The number of links pointing to each page in the index takes some time to calculate. This step is executed by running programs manually because: (i) an automated program has not yet been developed; (ii) the process is time-consuming and is not practical to run on a frequent cadence alongside other indexing tasks. As a result, some pages may lag behind where they will eventually rank when the number of pages linking to the page in question is calculated.

You can see the ranking algorithm on the public source code.

Recency

While recency -- the amount of time that has passed since a page was published -- has been considered as a ranking factor, a deliberate decision was made not to use recency in the search engine.

Recency is not a ranking factor because the search engine is not designed to target particularly time-sensitive queries like other search engines. Visitors may ask some time-sensitive questions but these are the exception rather than the rule. A lot of the content indexed is blog posts and pages that are not likely to quickly go out of date.

Architecture

IndieWeb Search has three main components:

  • The indexing algorithm, responsible for adding content into an Elasticsearch store.
  • The Elasticsearch server, used to store documents. This server is what you would call the "search index."
  • The web server through which visitors interact with the website.

The Elasticsearch server has a custom-written, minimal API that lets the web server (which is hosted on a different server), make queries. This API also lets the indexing algorithm add contents to the index.

Concurrency

IndieWeb Search makes use of the Python concurrency.futures library which makes it easy to run the indexing program in multiple threads. Before using concurrency.futures, the search engine only indexed content using one Python thread. This was slow and meant one could only index 5,000-10,000 documents per day.

Using concurrency, the indexer can index content from dozens of sites at the same time. The current rate of indexing is tens of thousands of documents per day.

Being kind to servers

A big obligation any search engine has is to ensure that the indexing process does not interfere with the usability of a site or cause the site to stop loading. This could be caused by an indexing algorithm trying to request too many pages at once.

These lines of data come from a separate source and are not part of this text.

-- pv_equiv track=rewrite | github.com/Mateus00/python | exercicios/lista_ordenada.py | verificar_lista
-- ===== SOURCE A (Python) =====
-- def verificar_lista(lista):
--     tem_numero = any(l.isdigit() for l in lista)
--     tem_letra = any(not l.isdigit() for l in lista)
--
--     ordenadas_asc = all(str(lista[i]) <= str(lista[i+1]) for i in range(len(lista)-1))
--     ordenadas_dsc = all(str(lista[i]) >= str(lista[i+1]) for i in range(len(lista)-1))
--
--     ordem = 'Não está Ordenada! '
--
--     if ordenadas_asc:
--         ordem = 'Está Ordenada asc! '
--
--     if ordenadas_dsc:
--         ordem = 'Está Ordenada desc! '
--
--
--     return (ordem, " Tem Numero! " if tem_numero else " Não tem Numero! ", " Tem Letra! " if tem_letra else " Não tem Letra! ")
-- ===== SOURCE B (Python) =====
-- def verificar_lista(lista):
--     tem_numero = False
--     tem_letra = False
--     asc = True
--     dsc = True
--     prev = None
--     for l in lista:
--         if l.isdigit():
--             tem_numero = True
--         else:
--             tem_letra = True
--         if prev is not None:
--             if str(prev) > str(l):
--                 asc = False
--             if str(prev) < str(l):
--                 dsc = False
--         prev = l
--     if dsc:
--         ordem = 'Está Ordenada desc! '
--     elif asc:
--         ordem = 'Está Ordenada asc! '
--     else:
--         ordem = 'Não está Ordenada! '
--     return (ordem, " Tem Numero! " if tem_numero else " Não tem Numero! ", " Tem Letra! " if tem_letra else " Não tem Letra! ")
-- ===== Notes on version B (the rewrite author's own statement) =====
-- stated objective: simpler
-- what changed: A makes four separate generator passes (two any, two all over index ranges); B computes all four facts in one loop carrying the previous element and four flags, no indexing.
import Mathlib
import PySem

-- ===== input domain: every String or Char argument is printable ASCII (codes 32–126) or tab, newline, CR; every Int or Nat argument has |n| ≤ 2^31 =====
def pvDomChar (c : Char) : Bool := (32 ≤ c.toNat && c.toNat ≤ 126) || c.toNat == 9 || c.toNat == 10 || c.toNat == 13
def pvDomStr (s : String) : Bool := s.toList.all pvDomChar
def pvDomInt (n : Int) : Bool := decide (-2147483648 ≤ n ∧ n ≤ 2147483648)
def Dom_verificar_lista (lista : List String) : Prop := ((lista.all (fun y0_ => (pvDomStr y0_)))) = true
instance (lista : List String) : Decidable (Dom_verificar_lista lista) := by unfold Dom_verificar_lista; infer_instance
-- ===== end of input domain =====

-- B replaces A's four separate passes by one loop carrying the previous element and four flags (objective: simpler); return values proved equal on Dom.
-- ===== PORT A =====
-- A: four separate passes (two `any` generators, two index-range `all`s), then two ifs on ordem.
def verificar_lista (lista : List String) : String × String × String :=
  let tem_numero := lista.any (fun l => PySem.Str.strIsdigit l)
  let tem_letra := lista.any (fun l => ! PySem.Str.strIsdigit l)
  let ordenadas_asc := (PySem.List.pyRange 0 ((lista.length : Int) - 1) 1).all
      (fun i => decide (PySem.List.pyGetD lista i "" ≤ PySem.List.pyGetD lista (i + 1) ""))
  let ordenadas_dsc := (PySem.List.pyRange 0 ((lista.length : Int) - 1) 1).all
      (fun i => decide (PySem.List.pyGetD lista (i + 1) "" ≤ PySem.List.pyGetD lista i ""))
  let ordem := "Não está Ordenada! "
  let ordem := if ordenadas_asc then "Está Ordenada asc! " else ordem
  let ordem := if ordenadas_dsc then "Está Ordenada desc! " else ordem
  (ordem, if tem_numero then " Tem Numero! " else " Não tem Numero! ",
          if tem_letra then " Tem Letra! " else " Não tem Letra! ")

-- ===== PORT B =====
-- B: one loop over the list carrying the previous element and four flags (Source B's for-loop).
def verificar_lista_altLoop (prev : Option String) (tn tl asc dsc : Bool) :
    List String → Bool × Bool × Bool × Bool
  | [] => (tn, tl, asc, dsc)
  | x :: t =>
    let tn := if PySem.Str.strIsdigit x then true else tn
    let tl := if PySem.Str.strIsdigit x then tl else true
    let asc := match prev with
      | none => asc
      | some p => if decide (x < p) then false else asc
    let dsc := match prev with
      | none => dsc
      | some p => if decide (p < x) then false else dsc
    verificar_lista_altLoop (some x) tn tl asc dsc t

def verificar_lista_alt (lista : List String) : String × String × String :=
  let r := verificar_lista_altLoop none false false true true lista
  let ordem := if r.2.2.2 then "Está Ordenada desc! "
               else if r.2.2.1 then "Está Ordenada asc! "
               else "Não está Ordenada! "
  (ordem, if r.1 then " Tem Numero! " else " Não tem Numero! ",
          if r.2.1 then " Tem Letra! " else " Não tem Letra! ")

-- ===== PRECONDITION & SPEC =====
def Spec_verificar_lista (lista : List String) (out : String × String × String) : Prop := out = verificar_lista_alt lista
instance (lista : List String) (out : String × String × String) : Decidable (Spec_verificar_lista lista out) := by unfold Spec_verificar_lista; infer_instance

-- ===== CLAIM (what is proved, stated in full; the proofs are below) =====
def Claim_equal_verificar_lista : Prop := ∀ (lista : List String), Dom_verificar_lista lista → Spec_verificar_lista lista (verificar_lista lista)

-- ===== LEMMAS AND PROOFS =====

-- chained adjacent comparison starting from a previous element
def pvChain (p : String → String → Bool) : String → List String → Bool
  | _, [] => true
  | v, x :: t => p v x && pvChain p x t

lemma altLoop_spec (t : List String) (pv : String) (tn tl asc dsc : Bool) :
    verificar_lista_altLoop (some pv) tn tl asc dsc t =
      (tn || t.any (fun l => PySem.Str.strIsdigit l),
       tl || t.any (fun l => ! PySem.Str.strIsdigit l),
       asc && pvChain (fun a b => decide (a ≤ b)) pv t,
       dsc && pvChain (fun a b => decide (b ≤ a)) pv t) := by
  induction t generalizing pv tn tl asc dsc with
  | nil => simp [verificar_lista_altLoop, pvChain]
  | cons x t ih =>
    simp only [verificar_lista_altLoop, ih, List.any_cons, pvChain, Prod.mk.injEq]
    refine ⟨?_, ?_, ?_, ?_⟩
    · cases PySem.Str.strIsdigit x <;> cases tn <;> simp
    · cases PySem.Str.strIsdigit x <;> cases tl <;> simp
    · by_cases h : x < pv
      · simp [h, not_le.mpr h]
      · simp [h, not_lt.mp h]
    · by_cases h : pv < x
      · simp [h, not_le.mpr h]
      · simp [h, not_lt.mp h]

-- A's index-range `all` over adjacent pairs is the chained comparison
lemma rangeAll_chain (p : String → String → Bool) (x : String) (t : List String) :
    ((List.range ((x :: t).length - 1)).all
        (fun k => p ((x :: t).getD k "") ((x :: t).getD (k + 1) ""))) =
      pvChain p x t := by
  induction t generalizing x with
  | nil => simp [pvChain]
  | cons y t ih =>
    simp only [List.length_cons, Nat.add_sub_cancel, List.range_succ_eq_map,
      List.all_cons, List.all_map, pvChain]
    congr 1
    rw [← ih y]
    simp [Function.comp_def, List.getD]

-- bridge: A's pyRange/pyGetD form to the Nat-range form
lemma pyRangeAll_eq (xs : List String) (p : String → String → Bool) :
    ((PySem.List.pyRange 0 ((xs.length : Int) - 1) 1).all
        (fun i => p (PySem.List.pyGetD xs i "") (PySem.List.pyGetD xs (i + 1) ""))) =
      ((List.range (xs.length - 1)).all
        (fun k => p (xs.getD k "") (xs.getD (k + 1) ""))) := by
  rw [PySem.List.pyRange_one,
    show (((xs.length : Int) - 1) - 0).toNat = xs.length - 1 by omega]
  simp only [List.all_map, zero_add]
  congr 1
  funext k
  simp only [Function.comp_def]
  rw [show ((k : Int) + 1) = ((k + 1 : Nat) : Int) from by push_cast; ring,
    PySem.List.pyGetD_natCast, PySem.List.pyGetD_natCast]

theorem verificar_lista_spec : Claim_equal_verificar_lista := by
  intro lista _
  unfold Spec_verificar_lista verificar_lista verificar_lista_alt
  cases lista with
  | nil => rfl
  | cons x t =>
    have hasc := (pyRangeAll_eq (x :: t) (fun a b => decide (a ≤ b))).trans
      (rangeAll_chain (fun a b => decide (a ≤ b)) x t)
    have hdsc := (pyRangeAll_eq (x :: t) (fun a b => decide (b ≤ a))).trans
      (rangeAll_chain (fun a b => decide (b ≤ a)) x t)
    simp only [] at hasc hdsc
    simp only [verificar_lista_altLoop, altLoop_spec, List.any_cons, hasc, hdsc]
    simp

Incentives are aligned to prevent against server abuse: if you request resources too fast, the host might block the indexer so you cannot index a site. Conversely, a site may be unable to respond to all of your requests, leading to a partially-complete index of a site and a potentially unhappy site owner.

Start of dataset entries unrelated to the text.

-- B replaces A's recursive helper and its two duplicated guard-and-scan branches by ONE iterative
-- walk (last_id, now_id) shared by both endpoints; objective: simpler.

-- first-match lookup on the raw association-list arguments (the dict convention for these inputs)
def pvLookup {α : Type} (l : List (String × α)) (k : String) : Option α :=
  (l.find? (fun kv => kv.1 == k)).map Prod.snd

-- data[k]['connect']  (none exactly where Python raises KeyError)
def pvConnect (data : List (String × List (String × List (List (String × String))))) (k : String) : Option (List (List (String × String))) :=
  (pvLookup data k).bind (fun v => pvLookup v "connect")

-- ===== PORT A =====
-- the for-loop 'for point in connect: if point['id'] != last: next_id = point['id']' (last match wins);
-- a point without an 'id' key makes Python raise (outside Pre_): the fold skips it
def pvLastEligible (c : List (List (String × String))) (last : String) : Option String :=
  c.foldl (fun acc p =>
    match pvLookup p "id" with
    | some i => if i != last then some i else acc
    | none => acc) none

-- Recursive(data, last_id, now_id, signal_lst); fuel makes it total, "" marks states where Python raises
def pvRecursive (data : List (String × List (String × List (List (String × String))))) (signal_lst : List String) : Nat → String → String → String
  | 0, _, _ => ""
  | f + 1, last, now =>
    match pvConnect data now with
    | none => ""          -- KeyError
    | some c =>
      if signal_lst.contains now = true ∨ 3 ≤ c.length ∨ c.length = 1 then now
      else
        match pvLastEligible c last with
        | none => ""      -- NameError
        | some nx => pvRecursive data signal_lst f now nx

Questions and requests for help

There are a few questions that need to be reviewed in more depth:

  • How do I enable featured snippets / direct answers on other domains? jamesg.blog, microformats.org/wiki/, and indieweb.org are all granted access to render featured snippets. More work needs to be done to understand how this feature may help other sites.

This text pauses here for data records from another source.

-- pv_equiv track=rewrite | github.com/khangbkk23/PaperWriterAssistance_VLM | scripts/01_data_preprocessing.py | bucket_histogram
-- ===== SOURCE A (Python) =====
-- def bucket_histogram(lengths):
--     buckets = {"0-128": 0, "129-256": 0, "257-512": 0,
--                "513-768": 0, "769-1024": 0, ">1024": 0}
--     for l in lengths:
--         if   l <= 128:  buckets["0-128"]    += 1
--         elif l <= 256:  buckets["129-256"]  += 1
--         elif l <= 512:  buckets["257-512"]  += 1
--         elif l <= 768:  buckets["513-768"]  += 1
--         elif l <= 1024: buckets["769-1024"] += 1
--         else:           buckets[">1024"]    += 1
--     return buckets
-- ===== SOURCE B (Python) =====
-- def bucket_histogram(lengths):
--     bounds = [128, 256, 512, 768, 1024]
--     labels = ["0-128", "129-256", "257-512", "513-768", "769-1024", ">1024"]
--     # staged passes: cumulative count of elements <= each boundary, then adjacent differences
--     cum = [sum(1 for l in lengths if l <= b) for b in bounds]
--     cum.append(len(lengths))
--     return {lab: hi - lo for lab, lo, hi in zip(labels, [0] + cum[:-1], cum)}
-- ===== Notes on version B (the rewrite author's own statement) =====
-- stated objective: alternative
-- what changed: Instead of classifying each element in a single pass with an if/elif cascade, B loops over the five boundaries, counts in a separate pass how many elements are <= each boundary (cumulative counts), appends the total length, and obtains each bucket as the difference of adjacent cumulative counts.
import Mathlib
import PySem

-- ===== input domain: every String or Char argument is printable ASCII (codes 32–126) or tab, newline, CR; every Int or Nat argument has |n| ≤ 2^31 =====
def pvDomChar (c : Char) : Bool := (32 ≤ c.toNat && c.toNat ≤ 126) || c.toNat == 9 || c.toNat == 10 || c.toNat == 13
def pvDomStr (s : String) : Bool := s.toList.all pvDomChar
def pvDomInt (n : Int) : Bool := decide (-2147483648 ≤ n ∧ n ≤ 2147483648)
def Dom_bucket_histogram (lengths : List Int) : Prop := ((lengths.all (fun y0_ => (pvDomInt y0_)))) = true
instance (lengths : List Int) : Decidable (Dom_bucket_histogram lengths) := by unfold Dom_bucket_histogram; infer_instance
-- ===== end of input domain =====

-- B replaces A's single-pass if/elif classification by staged passes: one counting pass
-- per boundary (cumulative counts of elements <= boundary) plus the total length, the
-- buckets being the adjacent differences (objective: alternative decomposition, not faster).


-- ===== PORT A =====
-- loop body of A's for-loop: the if/elif cascade incrementing one dict entry
def pvStepA (d : PySem.Dict String Int) (l : Int) : PySem.Dict String Int :=
  if l ≤ 128 then d.modify "0-128" 0 (· + 1)
  else if l ≤ 256 then d.modify "129-256" 0 (· + 1)
  else if l ≤ 512 then d.modify "257-512" 0 (· + 1)
  else if l ≤ 768 then d.modify "513-768" 0 (· + 1)
  else if l ≤ 1024 then d.modify "769-1024" 0 (· + 1)
  else d.modify ">1024" 0 (· + 1)

def bucket_histogram (lengths : List Int) : List (String × Int) :=
  let buckets : PySem.Dict String Int := PySem.Dict.ofList
    [("0-128", 0), ("129-256", 0), ("257-512", 0), ("513-768", 0), ("769-1024", 0), (">1024", 0)]
  (lengths.foldl pvStepA buckets).items

-- ===== PORT B =====
def pvBounds : List Int := [128, 256, 512, 768, 1024]
def pvLabels : List String := ["0-128", "129-256", "257-512", "513-768", "769-1024", ">1024"]

-- cum = [sum(1 for l in lengths if l <= b) for b in bounds]; cum.append(len(lengths));
-- {lab: hi - lo for lab, lo, hi in zip(labels, [0]+cum[:-1], cum)}
def bucket_histogram_alt (lengths : List Int) : List (String × Int) :=
  let cum : List Int :=
    (pvBounds.map (fun b => ((lengths.countP (fun l => decide (l ≤ b))) : Int)))
      ++ [(lengths.length : Int)]
  (pvLabels.zip (((0 : Int) :: cum.dropLast).zip cum)).map
    (fun p => (p.1, p.2.2 - p.2.1))

-- ===== PRECONDITION & SPEC =====
def Spec_bucket_histogram (lengths : List Int) (out : List (String × Int)) : Prop := out = bucket_histogram_alt lengths
instance (lengths : List Int) (out : List (String × Int)) : Decidable (Spec_bucket_histogram lengths out) := by unfold Spec_bucket_histogram; infer_instance

-- ===== CLAIM (what is proved, stated in full; the proofs are below) =====
def Claim_equal_bucket_histogram : Prop := ∀ (lengths : List Int), Dom_bucket_histogram lengths → Spec_bucket_histogram lengths (bucket_histogram lengths)

-- ===== LEMMAS AND PROOFS =====

-- the six disjoint bucket predicates of A's cascade
def pvQ0 (l : Int) : Bool := decide (l ≤ 128)
def pvQ1 (l : Int) : Bool := decide (128 < l ∧ l ≤ 256)
def pvQ2 (l : Int) : Bool := decide (256 < l ∧ l ≤ 512)
def pvQ3 (l : Int) : Bool := decide (512 < l ∧ l ≤ 768)
def pvQ4 (l : Int) : Bool := decide (768 < l ∧ l ≤ 1024)
def pvQ5 (l : Int) : Bool := decide (1024 < l)

-- loop invariant: A's dict stays the labels zipped with the running per-bucket counts
lemma pvLoopA (ls : List Int) : ∀ (c0 c1 c2 c3 c4 c5 : Int),
    (ls.foldl pvStepA (PySem.Dict.mk [("0-128", c0), ("129-256", c1), ("257-512", c2),
        ("513-768", c3), ("769-1024", c4), (">1024", c5)])).items
      = pvLabels.zip [c0 + ls.countP pvQ0, c1 + ls.countP pvQ1, c2 + ls.countP pvQ2,
                      c3 + ls.countP pvQ3, c4 + ls.countP pvQ4, c5 + ls.countP pvQ5] := by
  induction ls with
  | nil => intro c0 c1 c2 c3 c4 c5; simp [pvLabels]
  | cons l ls ih =>
    intro c0 c1 c2 c3 c4 c5
    by_cases h1 : l ≤ 128
    · have := ih (c0+1) c1 c2 c3 c4 c5
      simp only [List.foldl_cons, pvStepA, h1,  PySem.Dict.modify, PySem.Dict.insert,
        PySem.Dict.getD, PySem.Dict.get?, PySem.Dict.contains] at this ⊢
      simp only [List.countP_cons, pvQ0, pvQ1, pvQ2, pvQ3, pvQ4, pvQ5] at this ⊢
      simp only [
        show decide (l ≤ 128) = true by simp; omega,
        show decide (128 < l ∧ l ≤ 256) = false by simp; omega,
        show decide (256 < l ∧ l ≤ 512) = false by simp; omega,
        show decide (512 < l ∧ l ≤ 768) = false by simp; omega,
        show decide (768 < l ∧ l ≤ 1024) = false by simp; omega,
        show decide (1024 < l) = false by simp; omega]
      simpa [add_assoc, add_comm, add_left_comm] using this
    by_cases h2 : l ≤ 256
    · have := ih c0 (c1+1) c2 c3 c4 c5
      simp only [List.foldl_cons, pvStepA, h1, h2,  PySem.Dict.modify, PySem.Dict.insert,
        PySem.Dict.getD, PySem.Dict.get?, PySem.Dict.contains] at this ⊢
      simp only [List.countP_cons, pvQ0, pvQ1, pvQ2, pvQ3, pvQ4, pvQ5] at this ⊢
      simp only [
        show decide (l ≤ 128) = false by simp; omega,
        show decide (128 < l ∧ l ≤ 256) = true by simp; omega,
        show decide (256 < l ∧ l ≤ 512) = false by simp; omega,
        show decide (512 < l ∧ l ≤ 768) = false by simp; omega,
        show decide (768 < l ∧ l ≤ 1024) = false by simp; omega,
        show decide (1024 < l) = false by simp; omega]
      simpa [add_assoc, add_comm, add_left_comm] using this
    by_cases h3 : l ≤ 512
    · have := ih c0 c1 (c2+1) c3 c4 c5
      simp only [List.foldl_cons, pvStepA, h1, h2, h3,  PySem.Dict.modify, PySem.Dict.insert,
        PySem.Dict.getD, PySem.Dict.get?, PySem.Dict.contains] at this ⊢
      simp only [List.countP_cons, pvQ0, pvQ1, pvQ2, pvQ3, pvQ4, pvQ5] at this ⊢
      simp only [
        show decide (l ≤ 128) = false by simp; omega,
        show decide (128 < l ∧ l ≤ 256) = false by simp; omega,
        show decide (256 < l ∧ l ≤ 512) = true by simp; omega,
        show decide (512 < l ∧ l ≤ 768) = false by simp; omega,
        show decide (768 < l ∧ l ≤ 1024) = false by simp; omega,
        show decide (1024 < l) = false by simp; omega]
      simpa [add_assoc, add_comm, add_left_comm] using this
    by_cases h4 : l ≤ 768
    · have := ih c0 c1 c2 (c3+1) c4 c5
      simp only [List.foldl_cons, pvStepA, h1, h2, h3, h4,  PySem.Dict.modify, PySem.Dict.insert,
        PySem.Dict.getD, PySem.Dict.get?, PySem.Dict.contains] at this ⊢
      simp only [List.countP_cons, pvQ0, pvQ1, pvQ2, pvQ3, pvQ4, pvQ5] at this ⊢
      simp only [
        show decide (l ≤ 128) = false by simp; omega,
        show decide (128 < l ∧ l ≤ 256) = false by simp; omega,
        show decide (256 < l ∧ l ≤ 512) = false by simp; omega,
        show decide (512 < l ∧ l ≤ 768) = true by simp; omega,
        show decide (768 < l ∧ l ≤ 1024) = false by simp; omega,
        show decide (1024 < l) = false by simp; omega]
      simpa [add_assoc, add_comm, add_left_comm] using this
    by_cases h5 : l ≤ 1024
    · have := ih c0 c1 c2 c3 (c4+1) c5
      simp only [List.foldl_cons, pvStepA, h1, h2, h3, h4, h5,  PySem.Dict.modify, PySem.Dict.insert,
        PySem.Dict.getD, PySem.Dict.get?, PySem.Dict.contains] at this ⊢
      simp only [List.countP_cons, pvQ0, pvQ1, pvQ2, pvQ3, pvQ4, pvQ5] at this ⊢
      simp only [
        show decide (l ≤ 128) = false by simp; omega,
        show decide (128 < l ∧ l ≤ 256) = false by simp; omega,
        show decide (256 < l ∧ l ≤ 512) = false by simp; omega,
        show decide (512 < l ∧ l ≤ 768) = false by simp; omega,
        show decide (768 < l ∧ l ≤ 1024) = true by simp; omega,
        show decide (1024 < l) = false by simp; omega]
      simpa [add_assoc, add_comm, add_left_comm] using this
    · have := ih c0 c1 c2 c3 c4 (c5+1)
      simp only [List.foldl_cons, pvStepA, h1, h2, h3, h4, h5,  PySem.Dict.modify, PySem.Dict.insert,
        PySem.Dict.getD, PySem.Dict.get?, PySem.Dict.contains] at this ⊢
      simp only [List.countP_cons, pvQ0, pvQ1, pvQ2, pvQ3, pvQ4, pvQ5] at this ⊢
      simp only [
        show decide (l ≤ 128) = false by simp; omega,
        show decide (128 < l ∧ l ≤ 256) = false by simp; omega,
        show decide (256 < l ∧ l ≤ 512) = false by simp; omega,
        show decide (512 < l ∧ l ≤ 768) = false by simp; omega,
        show decide (768 < l ∧ l ≤ 1024) = false by simp; omega,
        show decide (1024 < l) = true by simp; omega]
      simpa [add_assoc, add_comm, add_left_comm] using this

-- cumulative counts of B are the partial sums of A's bucket counts
lemma pvCum (ls : List Int) :
    ls.countP (fun l => decide (l ≤ 128)) = ls.countP pvQ0 ∧
    ls.countP (fun l => decide (l ≤ 256)) = ls.countP pvQ0 + ls.countP pvQ1 ∧
    ls.countP (fun l => decide (l ≤ 512)) = ls.countP pvQ0 + ls.countP pvQ1 + ls.countP pvQ2 ∧
    ls.countP (fun l => decide (l ≤ 768)) = ls.countP pvQ0 + ls.countP pvQ1 + ls.countP pvQ2 + ls.countP pvQ3 ∧
    ls.countP (fun l => decide (l ≤ 1024)) = ls.countP pvQ0 + ls.countP pvQ1 + ls.countP pvQ2 + ls.countP pvQ3 + ls.countP pvQ4 ∧
    ls.length = ls.countP pvQ0 + ls.countP pvQ1 + ls.countP pvQ2 + ls.countP pvQ3 + ls.countP pvQ4 + ls.countP pvQ5 := by
  induction ls with
  | nil => simp
  | cons l ls ih =>
    obtain ⟨i1, i2, i3, i4, i5, i6⟩ := ih
    simp only [List.countP_cons, List.length_cons, pvQ0, pvQ1, pvQ2, pvQ3, pvQ4, pvQ5] at *
    by_cases h1 : l ≤ 128
    · simp only [
        show decide (l ≤ 256) = true by simp; omega,
        show decide (l ≤ 512) = true by simp; omega,
        show decide (l ≤ 768) = true by simp; omega,
        show decide (l ≤ 1024) = true by simp; omega,
        show decide (l ≤ 128) = true by simp; omega,
        show decide (128 < l ∧ l ≤ 256) = false by simp; omega,
        show decide (256 < l ∧ l ≤ 512) = false by simp; omega,
        show decide (512 < l ∧ l ≤ 768) = false by simp; omega,
        show decide (768 < l ∧ l ≤ 1024) = false by simp; omega,
        show decide (1024 < l) = false by simp; omega]
      simp only [if_true, Bool.false_eq_true, if_false]
      omega
    by_cases h2 : l ≤ 256
    · simp only [
        show decide (l ≤ 128) = false by simp; omega,
        show decide (l ≤ 256) = true by simp; omega,
        show decide (l ≤ 512) = true by simp; omega,
        show decide (l ≤ 768) = true by simp; omega,
        show decide (l ≤ 1024) = true by simp; omega,
        show decide (128 < l ∧ l ≤ 256) = true by simp; omega,
        show decide (256 < l ∧ l ≤ 512) = false by simp; omega,
        show decide (512 < l ∧ l ≤ 768) = false by simp; omega,
        show decide (768 < l ∧ l ≤ 1024) = false by simp; omega,
        show decide (1024 < l) = false by simp; omega]
      simp only [if_true, Bool.false_eq_true, if_false]
      omega
    by_cases h3 : l ≤ 512
    · simp only [
        show decide (l ≤ 128) = false by simp; omega,
        show decide (l ≤ 256) = false by simp; omega,
        show decide (l ≤ 512) = true by simp; omega,
        show decide (l ≤ 768) = true by simp; omega,
        show decide (l ≤ 1024) = true by simp; omega,
        show decide (128 < l ∧ l ≤ 256) = false by simp; omega,
        show decide (256 < l ∧ l ≤ 512) = true by simp; omega,
        show decide (512 < l ∧ l ≤ 768) = false by simp; omega,
        show decide (768 < l ∧ l ≤ 1024) = false by simp; omega,
        show decide (1024 < l) = false by simp; omega]
      simp only [if_true, Bool.false_eq_true, if_false]
      omega
    by_cases h4 : l ≤ 768
    · simp only [
        show decide (l ≤ 128) = false by simp; omega,
        show decide (l ≤ 256) = false by simp; omega,
        show decide (l ≤ 512) = false by simp; omega,
        show decide (l ≤ 768) = true by simp; omega,
        show decide (l ≤ 1024) = true by simp; omega,
        show decide (128 < l ∧ l ≤ 256) = false by simp; omega,
        show decide (256 < l ∧ l ≤ 512) = false by simp; omega,
        show decide (512 < l ∧ l ≤ 768) = true by simp; omega,
        show decide (768 < l ∧ l ≤ 1024) = false by simp; omega,
        show decide (1024 < l) = false by simp; omega]
      simp only [if_true, Bool.false_eq_true, if_false]
      omega
    by_cases h5 : l ≤ 1024
    · simp only [
        show decide (l ≤ 128) = false by simp; omega,
        show decide (l ≤ 256) = false by simp; omega,
        show decide (l ≤ 512) = false by simp; omega,
        show decide (l ≤ 768) = false by simp; omega,
        show decide (l ≤ 1024) = true by simp; omega,
        show decide (128 < l ∧ l ≤ 256) = false by simp; omega,
        show decide (256 < l ∧ l ≤ 512) = false by simp; omega,
        show decide (512 < l ∧ l ≤ 768) = false by simp; omega,
        show decide (768 < l ∧ l ≤ 1024) = true by simp; omega,
        show decide (1024 < l) = false by simp; omega]
      simp only [if_true, Bool.false_eq_true, if_false]
      omega
    · simp only [
        show decide (l ≤ 128) = false by simp; omega,
        show decide (l ≤ 256) = false by simp; omega,
        show decide (l ≤ 512) = false by simp; omega,
        show decide (l ≤ 768) = false by simp; omega,
        show decide (l ≤ 1024) = false by simp; omega,
        show decide (128 < l ∧ l ≤ 256) = false by simp; omega,
        show decide (256 < l ∧ l ≤ 512) = false by simp; omega,
        show decide (512 < l ∧ l ≤ 768) = false by simp; omega,
        show decide (768 < l ∧ l ≤ 1024) = false by simp; omega,
        show decide (1024 < l) = true by simp; omega]
      simp only [if_true, Bool.false_eq_true, if_false]
      omega

-- ===== VERDICT (by name: the statement is the Claim_ definition above) =====
theorem bucket_histogram_spec : Claim_equal_bucket_histogram := by
  intro lengths _
  show bucket_histogram lengths = bucket_histogram_alt lengths
  have hinit : PySem.Dict.ofList
      [("0-128", (0:Int)), ("129-256", 0), ("257-512", 0), ("513-768", 0), ("769-1024", 0), (">1024", 0)]
      = PySem.Dict.mk [("0-128", 0), ("129-256", 0), ("257-512", 0), ("513-768", 0), ("769-1024", 0), (">1024", 0)] := by
    decide
  obtain ⟨e1, e2, e3, e4, e5, e6⟩ := pvCum lengths
  unfold bucket_histogram bucket_histogram_alt
  rw [hinit, pvLoopA lengths 0 0 0 0 0 0]
  simp only [pvBounds, pvLabels, List.map_cons, List.cons_append, List.nil_append,
    List.dropLast, List.map, List.zip]
  rw [e1, e2, e3, e4, e5, e6]
  simp [List.zipWith]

Have any suggestions for the search engine or thoughts on the questions above? Message capjamesg in the IndieWeb IRC or make a contribution on GitHub. All contributions are welcome, from issues to pull requests.

Brainstorming

IndieWeb link weights

Many IndieWeb websites post likes, comments, replies, and other social interactions that relate to content the owner has seen on the web. These social interactions are often marked up using microformats. Here are some of the most common social interactions posted on IndieWeb sites:

  • likes (marked up with u-like-of)
  • bookmarks (u-bookmark-of)
  • replies (u-in-reply-to)
  • rsvps (p-rsvp and u-in-reply-to)
  • reposts (u-repost-of)

Consideration has been given to give links marked up a certain way more weight than others. At the moment, weighing "social interaction" links is not a feature in the search engine, although some exploratory development work on this feature has been completed.

The drawbacks of weighing links depending on the context in which the links are presented in markup may mean that sites that have only recently joined the IndieWeb are unfairly ranked in the search engine. The degree of one's technical proficiency should not determine how their blog posts and other content is ranked.